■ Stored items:
------------------------------------

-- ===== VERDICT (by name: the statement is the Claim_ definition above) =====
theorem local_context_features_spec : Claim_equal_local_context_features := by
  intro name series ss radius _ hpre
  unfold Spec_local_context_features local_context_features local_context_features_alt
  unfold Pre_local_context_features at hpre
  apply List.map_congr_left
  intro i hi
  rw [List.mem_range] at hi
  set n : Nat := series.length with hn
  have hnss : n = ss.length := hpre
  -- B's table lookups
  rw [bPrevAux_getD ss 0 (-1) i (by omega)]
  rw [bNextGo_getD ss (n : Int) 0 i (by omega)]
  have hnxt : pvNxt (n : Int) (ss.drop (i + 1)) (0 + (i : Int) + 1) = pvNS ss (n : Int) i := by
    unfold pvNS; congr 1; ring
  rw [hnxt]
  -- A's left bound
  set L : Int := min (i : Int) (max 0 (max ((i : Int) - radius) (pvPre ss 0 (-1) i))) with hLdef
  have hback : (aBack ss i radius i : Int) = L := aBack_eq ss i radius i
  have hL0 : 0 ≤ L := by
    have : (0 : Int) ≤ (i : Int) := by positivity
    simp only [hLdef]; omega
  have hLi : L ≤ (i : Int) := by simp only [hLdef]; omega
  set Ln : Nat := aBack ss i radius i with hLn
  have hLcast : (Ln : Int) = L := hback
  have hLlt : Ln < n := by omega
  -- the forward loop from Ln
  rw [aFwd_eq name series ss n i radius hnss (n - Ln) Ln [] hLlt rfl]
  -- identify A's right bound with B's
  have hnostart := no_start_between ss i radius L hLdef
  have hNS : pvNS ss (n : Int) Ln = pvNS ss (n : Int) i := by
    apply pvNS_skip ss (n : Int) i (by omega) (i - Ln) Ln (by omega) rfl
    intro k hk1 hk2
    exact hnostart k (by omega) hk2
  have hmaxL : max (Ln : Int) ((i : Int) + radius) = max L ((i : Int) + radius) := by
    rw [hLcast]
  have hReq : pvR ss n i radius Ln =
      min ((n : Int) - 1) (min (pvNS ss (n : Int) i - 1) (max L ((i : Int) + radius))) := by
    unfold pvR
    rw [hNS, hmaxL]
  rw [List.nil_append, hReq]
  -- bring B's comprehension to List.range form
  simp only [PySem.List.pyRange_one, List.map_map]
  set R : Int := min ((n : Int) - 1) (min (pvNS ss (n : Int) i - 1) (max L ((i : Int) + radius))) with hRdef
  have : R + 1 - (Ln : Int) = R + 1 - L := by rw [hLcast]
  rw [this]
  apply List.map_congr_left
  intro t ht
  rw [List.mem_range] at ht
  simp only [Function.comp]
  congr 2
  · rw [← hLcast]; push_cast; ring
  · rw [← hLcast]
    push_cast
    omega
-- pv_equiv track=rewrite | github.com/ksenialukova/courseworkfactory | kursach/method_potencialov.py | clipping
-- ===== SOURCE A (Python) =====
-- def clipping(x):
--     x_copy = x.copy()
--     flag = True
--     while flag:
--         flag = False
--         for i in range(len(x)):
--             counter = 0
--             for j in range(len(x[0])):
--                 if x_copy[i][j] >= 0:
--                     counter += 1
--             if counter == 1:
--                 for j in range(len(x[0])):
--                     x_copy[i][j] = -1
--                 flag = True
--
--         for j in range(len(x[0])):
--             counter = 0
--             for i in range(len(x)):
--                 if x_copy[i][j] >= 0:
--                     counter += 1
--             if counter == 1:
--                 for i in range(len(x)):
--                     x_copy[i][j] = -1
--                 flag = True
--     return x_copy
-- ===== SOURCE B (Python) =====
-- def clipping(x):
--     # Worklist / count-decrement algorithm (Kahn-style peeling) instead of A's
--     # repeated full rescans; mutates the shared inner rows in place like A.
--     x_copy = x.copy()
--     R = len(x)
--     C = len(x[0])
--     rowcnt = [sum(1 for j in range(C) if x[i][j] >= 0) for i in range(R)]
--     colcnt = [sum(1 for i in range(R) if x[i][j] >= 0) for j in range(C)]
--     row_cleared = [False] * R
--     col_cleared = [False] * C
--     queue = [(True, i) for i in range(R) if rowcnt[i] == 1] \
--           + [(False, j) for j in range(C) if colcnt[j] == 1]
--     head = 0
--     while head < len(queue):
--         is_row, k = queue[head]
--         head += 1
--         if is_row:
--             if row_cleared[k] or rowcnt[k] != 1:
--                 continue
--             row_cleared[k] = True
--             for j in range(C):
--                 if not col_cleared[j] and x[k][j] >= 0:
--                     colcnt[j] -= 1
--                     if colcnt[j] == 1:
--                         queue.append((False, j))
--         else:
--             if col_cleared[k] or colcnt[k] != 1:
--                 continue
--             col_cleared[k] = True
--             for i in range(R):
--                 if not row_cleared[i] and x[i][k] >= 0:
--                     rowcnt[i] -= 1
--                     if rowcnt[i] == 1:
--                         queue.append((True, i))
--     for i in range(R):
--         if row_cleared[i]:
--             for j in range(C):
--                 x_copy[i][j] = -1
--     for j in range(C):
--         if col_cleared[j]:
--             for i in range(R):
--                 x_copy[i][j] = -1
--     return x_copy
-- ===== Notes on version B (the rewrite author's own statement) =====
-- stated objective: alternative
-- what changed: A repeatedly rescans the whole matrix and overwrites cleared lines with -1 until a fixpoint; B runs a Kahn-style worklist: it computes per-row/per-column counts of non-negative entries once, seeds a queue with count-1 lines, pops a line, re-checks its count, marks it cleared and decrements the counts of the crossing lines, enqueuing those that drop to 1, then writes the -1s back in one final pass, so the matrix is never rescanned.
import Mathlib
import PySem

------------------------------------

■ Description of the task:
Would you retype all of the data exactly as shown?

■ Expected answer:
-- ===== VERDICT (by name: the statement is the Claim_ definition above) =====
theorem local_context_features_spec : Claim_equal_local_context_features := by
  intro name series ss radius _ hpre
  unfold Spec_local_context_features local_context_features local_context_features_alt
  unfold Pre_local_context_features at hpre
  apply List.map_congr_left
  intro i hi
  rw [List.mem_range] at hi
  set n : Nat := series.length with hn
  have hnss : n = ss.length := hpre
  -- B's table lookups
  rw [bPrevAux_getD ss 0 (-1) i (by omega)]
  rw [bNextGo_getD ss (n : Int) 0 i (by omega)]
  have hnxt : pvNxt (n : Int) (ss.drop (i + 1)) (0 + (i : Int) + 1) = pvNS ss (n : Int) i := by
    unfold pvNS; congr 1; ring
  rw [hnxt]
  -- A's left bound
  set L : Int := min (i : Int) (max 0 (max ((i : Int) - radius) (pvPre ss 0 (-1) i))) with hLdef
  have hback : (aBack ss i radius i : Int) = L := aBack_eq ss i radius i
  have hL0 : 0 ≤ L := by
    have : (0 : Int) ≤ (i : Int) := by positivity
    simp only [hLdef]; omega
  have hLi : L ≤ (i : Int) := by simp only [hLdef]; omega
  set Ln : Nat := aBack ss i radius i with hLn
  have hLcast : (Ln : Int) = L := hback
  have hLlt : Ln < n := by omega
  -- the forward loop from Ln
  rw [aFwd_eq name series ss n i radius hnss (n - Ln) Ln [] hLlt rfl]
  -- identify A's right bound with B's
  have hnostart := no_start_between ss i radius L hLdef
  have hNS : pvNS ss (n : Int) Ln = pvNS ss (n : Int) i := by
    apply pvNS_skip ss (n : Int) i (by omega) (i - Ln) Ln (by omega) rfl
    intro k hk1 hk2
    exact hnostart k (by omega) hk2
  have hmaxL : max (Ln : Int) ((i : Int) + radius) = max L ((i : Int) + radius) := by
    rw [hLcast]
  have hReq : pvR ss n i radius Ln =
      min ((n : Int) - 1) (min (pvNS ss (n : Int) i - 1) (max L ((i : Int) + radius))) := by
    unfold pvR
    rw [hNS, hmaxL]
  rw [List.nil_append, hReq]
  -- bring B's comprehension to List.range form
  simp only [PySem.List.pyRange_one, List.map_map]
  set R : Int := min ((n : Int) - 1) (min (pvNS ss (n : Int) i - 1) (max L ((i : Int) + radius))) with hRdef
  have : R + 1 - (Ln : Int) = R + 1 - L := by rw [hLcast]
  rw [this]
  apply List.map_congr_left
  intro t ht
  rw [List.mem_range] at ht
  simp only [Function.comp]
  congr 2
  · rw [← hLcast]; push_cast; ring
  · rw [← hLcast]
    push_cast
    omega
-- pv_equiv track=rewrite | github.com/ksenialukova/courseworkfactory | kursach/method_potencialov.py | clipping
-- ===== SOURCE A (Python) =====
-- def clipping(x):
--     x_copy = x.copy()
--     flag = True
--     while flag:
--         flag = False
--         for i in range(len(x)):
--             counter = 0
--             for j in range(len(x[0])):
--                 if x_copy[i][j] >= 0:
--                     counter += 1
--             if counter == 1:
--                 for j in range(len(x[0])):
--                     x_copy[i][j] = -1
--                 flag = True
--
--         for j in range(len(x[0])):
--             counter = 0
--             for i in range(len(x)):
--                 if x_copy[i][j] >= 0:
--                     counter += 1
--             if counter == 1:
--                 for i in range(len(x)):
--                     x_copy[i][j] = -1
--                 flag = True
--     return x_copy
-- ===== SOURCE B (Python) =====
-- def clipping(x):
--     # Worklist / count-decrement algorithm (Kahn-style peeling) instead of A's
--     # repeated full rescans; mutates the shared inner rows in place like A.
--     x_copy = x.copy()
--     R = len(x)
--     C = len(x[0])
--     rowcnt = [sum(1 for j in range(C) if x[i][j] >= 0) for i in range(R)]
--     colcnt = [sum(1 for i in range(R) if x[i][j] >= 0) for j in range(C)]
--     row_cleared = [False] * R
--     col_cleared = [False] * C
--     queue = [(True, i) for i in range(R) if rowcnt[i] == 1] \
--           + [(False, j) for j in range(C) if colcnt[j] == 1]
--     head = 0
--     while head < len(queue):
--         is_row, k = queue[head]
--         head += 1
--         if is_row:
--             if row_cleared[k] or rowcnt[k] != 1:
--                 continue
--             row_cleared[k] = True
--             for j in range(C):
--                 if not col_cleared[j] and x[k][j] >= 0:
--                     colcnt[j] -= 1
--                     if colcnt[j] == 1:
--                         queue.append((False, j))
--         else:
--             if col_cleared[k] or colcnt[k] != 1:
--                 continue
--             col_cleared[k] = True
--             for i in range(R):
--                 if not row_cleared[i] and x[i][k] >= 0:
--                     rowcnt[i] -= 1
--                     if rowcnt[i] == 1:
--                         queue.append((True, i))
--     for i in range(R):
--         if row_cleared[i]:
--             for j in range(C):
--                 x_copy[i][j] = -1
--     for j in range(C):
--         if col_cleared[j]:
--             for i in range(R):
--                 x_copy[i][j] = -1
--     return x_copy
-- ===== Notes on version B (the rewrite author's own statement) =====
-- stated objective: alternative
-- what changed: A repeatedly rescans the whole matrix and overwrites cleared lines with -1 until a fixpoint; B runs a Kahn-style worklist: it computes per-row/per-column counts of non-negative entries once, seeds a queue with count-1 lines, pops a line, re-checks its count, marks it cleared and decrements the counts of the crossing lines, enqueuing those that drop to 1, then writes the -1s back in one final pass, so the matrix is never rescanned.
import Mathlib
import PySem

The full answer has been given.